◆ **Directions**
Beginning with the line that has "simp [pvRecentGo, ih]", please write out the remaining lines of the material exactly, the last one included.
** Opening Data to examine block **
-- pv_equiv track=rewrite | github.com/ryankalfus/nba-whistle-momentum-index | nba_pbp_utils.py | calculate_context_flags
-- ===== SOURCE A (Python) =====
-- from typing import Any, Mapping, Sequence
--
-- def calculate_context_flags(values: Sequence[int], window: int = 2) -> tuple[list[int], list[int]]:
--     normalized_values = [int(value) for value in values]
--     prior_flags: list[int] = []
--     next_flags: list[int] = []
--
--     for index, _ in enumerate(normalized_values):
--         prior_flags.append(int(any(normalized_values[max(0, index - window) : index])))
--         next_flags.append(int(any(normalized_values[index + 1 : index + 1 + window])))
--
--     return prior_flags, next_flags
-- ===== SOURCE B (Python) =====
-- def calculate_context_flags(values, window=2):
--     # One linear pass per direction: a flag is set iff the nearest truthy value on
--     # that side is within `window` positions, tracked by its index.
--     vals = [int(v) for v in values]
--
--     def recent_flags(seq):
--         flags = []
--         last = None  # index of the most recent truthy value seen so far
--         for i, v in enumerate(seq):
--             flags.append(1 if last is not None and i - last <= window else 0)
--             if v:
--                 last = i
--         return flags
--
--     prior = recent_flags(vals)
--     nxt = recent_flags(vals[::-1])[::-1]
--     return prior, nxt
-- ===== Notes on version B (the rewrite author's own statement) =====
-- stated objective: faster
-- what changed: Replaces the per-index window slices and any() scans with one linear pass per direction that tracks the index of the nearest truthy value, so each flag is a single distance comparison (O(n) vs O(n*window)).
-- intended difference: When window < -(i+1) for some index i, A's slice stop i+1+window is negative so Python wraps it to the end of the list and A can flag a 'next' value far to the right as context; B returns 0 there, the intended value since a non-positive window means no following context. — e.g. on calculate_context_flags([0, 1, 0], -2): A returns ([0, 0, 0], [1, 0, 0]), B returns ([0, 0, 0], [0, 0, 0])
import Mathlib
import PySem

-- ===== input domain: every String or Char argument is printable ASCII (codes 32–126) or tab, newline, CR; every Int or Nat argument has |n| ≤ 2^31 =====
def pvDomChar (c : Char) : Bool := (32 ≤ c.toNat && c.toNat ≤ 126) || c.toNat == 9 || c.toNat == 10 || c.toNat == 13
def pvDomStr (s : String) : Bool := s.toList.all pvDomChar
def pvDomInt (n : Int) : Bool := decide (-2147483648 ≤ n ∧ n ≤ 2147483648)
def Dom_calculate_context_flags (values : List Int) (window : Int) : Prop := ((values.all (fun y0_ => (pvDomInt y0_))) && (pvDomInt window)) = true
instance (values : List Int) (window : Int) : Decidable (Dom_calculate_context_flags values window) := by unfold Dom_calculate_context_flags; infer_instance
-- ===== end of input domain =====

-- B replaces A's per-index window slices with one linear pass per direction tracking the
-- index of the nearest truthy value; objective: faster (asymptotic, O(n·window) → O(n)).
-- A and B differ exactly where a very negative window makes A's slice stop wrap (see D_ below).


-- ===== PORT A =====
-- `int(any(normalized[max(0, i-window) : i]))` and `int(any(normalized[i+1 : i+1+window]))`,
-- named so the loop body stays readable; slices via PySem.List.slice.
def pvAPrior (normalized : List Int) (window : Int) (index : Nat) : Int :=
  if (PySem.List.slice normalized (some (max 0 ((index : Int) - window))) (some (index : Int))).any (fun v => decide (v ≠ 0)) then 1 else 0

def pvANext (normalized : List Int) (window : Int) (index : Nat) : Int :=
  if (PySem.List.slice normalized (some ((index : Int) + 1)) (some ((index : Int) + 1 + window))).any (fun v => decide (v ≠ 0)) then 1 else 0

-- `for index, _ in enumerate(normalized_values)` uses only the index: a fold over the index range
def calculate_context_flags (values : List Int) (window : Int) : List Int × List Int :=
  let normalized := values.map (fun v => v)
  (List.range normalized.length).foldl
    (fun (st : List Int × List Int) (index : Nat) =>
      (st.1 ++ [pvAPrior normalized window index], st.2 ++ [pvANext normalized window index]))
    ([], [])

-- ===== PORT B =====
-- B's helper `recent_flags`: the enumerate loop as structural recursion over the list,
-- carrying the running index i and `last` (index of the most recent truthy value).
def pvRecentGo (window : Int) : List Int → Nat → Option Nat → List Int
  | [], _, _ => []
  | v :: rest, i, last =>
    (match last with
     | some l => if ((i : Int) - l ≤ window) then (1 : Int) else 0
     | none => 0) :: pvRecentGo window rest (i + 1) (if v ≠ 0 then some i else last)

def pvRecentFlags (window : Int) (seq : List Int) : List Int := pvRecentGo window seq 0 none

def calculate_context_flags_alt (values : List Int) (window : Int) : List Int × List Int :=
  let vals := values.map (fun v => v)
  let prior := pvRecentFlags window vals
  let nxt := (pvRecentFlags window vals.reverse).reverse   -- recent_flags(vals[::-1])[::-1]
  (prior, nxt)

-- ===== PRECONDITION & SPEC =====
-- When window < -(i+1) for some index i, A's slice stop i+1+window is negative so Python wraps
-- it to the end of the list and A can flag a 'next' value far to the right as context; B returns
-- 0 there, the intended value since a non-positive window means no following context.
def D_calculate_context_flags (values : List Int) (window : Int) : Prop :=
  ∃ i < values.length, (i : Int) + 1 + window < 0 ∧
    ∃ j < values.length, i < j ∧ (j : Int) < (values.length : Int) + i + 1 + window ∧ values.getD j 0 ≠ 0
instance (values : List Int) (window : Int) : Decidable (D_calculate_context_flags values window) := by unfold D_calculate_context_flags; infer_instance

def Spec_calculate_context_flags (values : List Int) (window : Int) (out : List Int × List Int) : Prop := ¬ D_calculate_context_flags values window → out = calculate_context_flags_alt values window
instance (values : List Int) (window : Int) (out : List Int × List Int) : Decidable (Spec_calculate_context_flags values window out) := by unfold Spec_calculate_context_flags; infer_instance

def pvDiffWitness_calculate_context_flags : List Int × Int := ([0, 1, 0], -2)
def pvDiffWitnessOut_calculate_context_flags : (List Int × List Int) × (List Int × List Int) :=
  (([0, 0, 0], [1, 0, 0]), ([0, 0, 0], [0, 0, 0]))

-- ===== CLAIM (what is proved, stated in full; the proofs are below) =====
def Claim_unchanged_calculate_context_flags : Prop := ∀ (values : List Int) (window : Int), Dom_calculate_context_flags values window → Spec_calculate_context_flags values window (calculate_context_flags values window)
def Claim_changed_calculate_context_flags : Prop := Dom_calculate_context_flags (pvDiffWitness_calculate_context_flags.1) (pvDiffWitness_calculate_context_flags.2) ∧ D_calculate_context_flags (pvDiffWitness_calculate_context_flags.1) (pvDiffWitness_calculate_context_flags.2) ∧ calculate_context_flags (pvDiffWitness_calculate_context_flags.1) (pvDiffWitness_calculate_context_flags.2) = pvDiffWitnessOut_calculate_context_flags.1 ∧ calculate_context_flags_alt (pvDiffWitness_calculate_context_flags.1) (pvDiffWitness_calculate_context_flags.2) = pvDiffWitnessOut_calculate_context_flags.2 ∧ pvDiffWitnessOut_calculate_context_flags.1 ≠ pvDiffWitnessOut_calculate_context_flags.2
def Claim_exact_calculate_context_flags : Prop := ∀ (values : List Int) (window : Int), Dom_calculate_context_flags values window → D_calculate_context_flags values window → calculate_context_flags values window ≠ calculate_context_flags_alt values window

-- ===== LEMMAS AND PROOFS =====

-- a fold that appends one element to each component is a pair of maps
theorem pv_foldl_pair_append (f g : Nat → Int) (l : List Nat) (acc : List Int × List Int) :
    l.foldl (fun (st : List Int × List Int) (i : Nat) => (st.1 ++ [f i], st.2 ++ [g i])) acc
      = (acc.1 ++ l.map f, acc.2 ++ l.map g) := by
  induction l generalizing acc with
  | nil => simp
  | cons x t ih => simp [List.foldl_cons, ih]

theorem pv_clampIdx_eq (n : Nat) (b : Int) :
    PySem.List.clampIdx n b = (min (max (if b < 0 then b + n else b) 0) (n : Int)).toNat := by
  simp only [PySem.List.clampIdx]
  split_ifs <;> omega

theorem pv_slice_eq (xs : List Int) (a b : Int) :
    PySem.List.slice xs (some a) (some b)
      = (xs.drop (PySem.List.clampIdx xs.length a)).take (PySem.List.clampIdx xs.length b - PySem.List.clampIdx xs.length a) := by
  simp [PySem.List.slice]

-- a truthy value sits in the drop/take segment ↔ a truthy index in [a, b)
theorem pv_seg_any (xs : List Int) (a b : Nat) :
    ((xs.drop a).take (b - a)).any (fun v => decide (v ≠ 0)) = true
      ↔ ∃ j, a ≤ j ∧ j < b ∧ j < xs.length ∧ xs.getD j 0 ≠ 0 := by
  rw [List.any_eq_true]
  constructor
  · rintro ⟨v, hv, hp⟩
    obtain ⟨t, ht, hvt⟩ := List.mem_iff_getElem.mp hv
    have hlen : t < b - a ∧ a + t < xs.length := by
      simp only [List.length_take, List.length_drop, lt_min_iff] at ht; omega
    refine ⟨a + t, by omega, by omega, hlen.2, ?_⟩
    rw [List.getD_eq_getElem xs 0 hlen.2]
    have hel : ((xs.drop a).take (b - a))[t] = xs[a + t] := by
      rw [List.getElem_take, List.getElem_drop]
    rw [← hel, hvt]
    simpa using hp
  · rintro ⟨j, haj, hjb, hjn, ht⟩
    have hlen : j - a < ((xs.drop a).take (b - a)).length := by
      simp only [List.length_take, List.length_drop, lt_min_iff]; omega
    rw [List.getD_eq_getElem xs 0 hjn] at ht
    refine ⟨xs[j], ?_, by simpa using ht⟩
    rw [List.mem_iff_getElem]
    refine ⟨j - a, hlen, ?_⟩
    rw [List.getElem_take, List.getElem_drop]
    congr 1; omega

-- `last` after consuming a list starting at index k
def pvLastAfter : List Int → Nat → Option Nat → Option Nat
  | [], _, last => last
  | v :: rest, k, last => pvLastAfter rest (k + 1) (if v ≠ 0 then some k else last)

def pvFlag (window : Int) (i : Nat) : Option Nat → Int
  | some l => if (i : Int) - l ≤ window then 1 else 0
  | none => 0

def pvLi (xs : List Int) (i : Nat) : Option Nat := pvLastAfter (xs.take i) 0 none

theorem pvRecentGo_length (w : Int) (ys : List Int) (k : Nat) (last : Option Nat) :
    (pvRecentGo w ys k last).length = ys.length := by
  induction ys generalizing k last with
  | nil => rfl
  | cons v rest ih => simp [pvRecentGo, ih]

theorem pvRecentGo_getD (w : Int) (ys : List Int) (k : Nat) (last : Option Nat) (j : Nat)
    (hj : j < ys.length) :
    (pvRecentGo w ys k last).getD j 0 = pvFlag w (k + j) (pvLastAfter (ys.take j) k last) := by
  induction ys generalizing k last j with
  | nil => simp at hj
  | cons v rest ih =>
    cases j with
    | zero =>
      cases last <;> simp [pvRecentGo, pvLastAfter, pvFlag]
    | succ j' =>
      have hj' : j' < rest.length := by simpa using hj
      simp only [pvRecentGo, List.getD_cons_succ, List.take_succ_cons, pvLastAfter]
      rw [ih _ _ j' hj']
      congr 1
      omega

theorem pvLastAfter_append (ys : List Int) (v : Int) (k : Nat) (last : Option Nat) :
    pvLastAfter (ys ++ [v]) k last
      = if v ≠ 0 then some (k + ys.length) else pvLastAfter ys k last := by
  induction ys generalizing k last with
  | nil => simp [pvLastAfter]
  | cons u rest ih =>
    simp only [List.cons_append, pvLastAfter, ih]
    split_ifs <;> simp only [List.length_cons] <;> first | rfl | (congr 1; omega)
** Closing Data to examine block **
◆ **Response to the exercise**
  | cons v rest ih => simp [pvRecentGo, ih]

theorem pvRecentGo_getD (w : Int) (ys : List Int) (k : Nat) (last : Option Nat) (j : Nat)
    (hj : j < ys.length) :
    (pvRecentGo w ys k last).getD j 0 = pvFlag w (k + j) (pvLastAfter (ys.take j) k last) := by
  induction ys generalizing k last j with
  | nil => simp at hj
  | cons v rest ih =>
    cases j with
    | zero =>
      cases last <;> simp [pvRecentGo, pvLastAfter, pvFlag]
    | succ j' =>
      have hj' : j' < rest.length := by simpa using hj
      simp only [pvRecentGo, List.getD_cons_succ, List.take_succ_cons, pvLastAfter]
      rw [ih _ _ j' hj']
      congr 1
      omega

theorem pvLastAfter_append (ys : List Int) (v : Int) (k : Nat) (last : Option Nat) :
    pvLastAfter (ys ++ [v]) k last
      = if v ≠ 0 then some (k + ys.length) else pvLastAfter ys k last := by
  induction ys generalizing k last with
  | nil => simp [pvLastAfter]
  | cons u rest ih =>
    simp only [List.cons_append, pvLastAfter, ih]
    split_ifs <;> simp only [List.length_cons] <;> first | rfl | (congr 1; omega)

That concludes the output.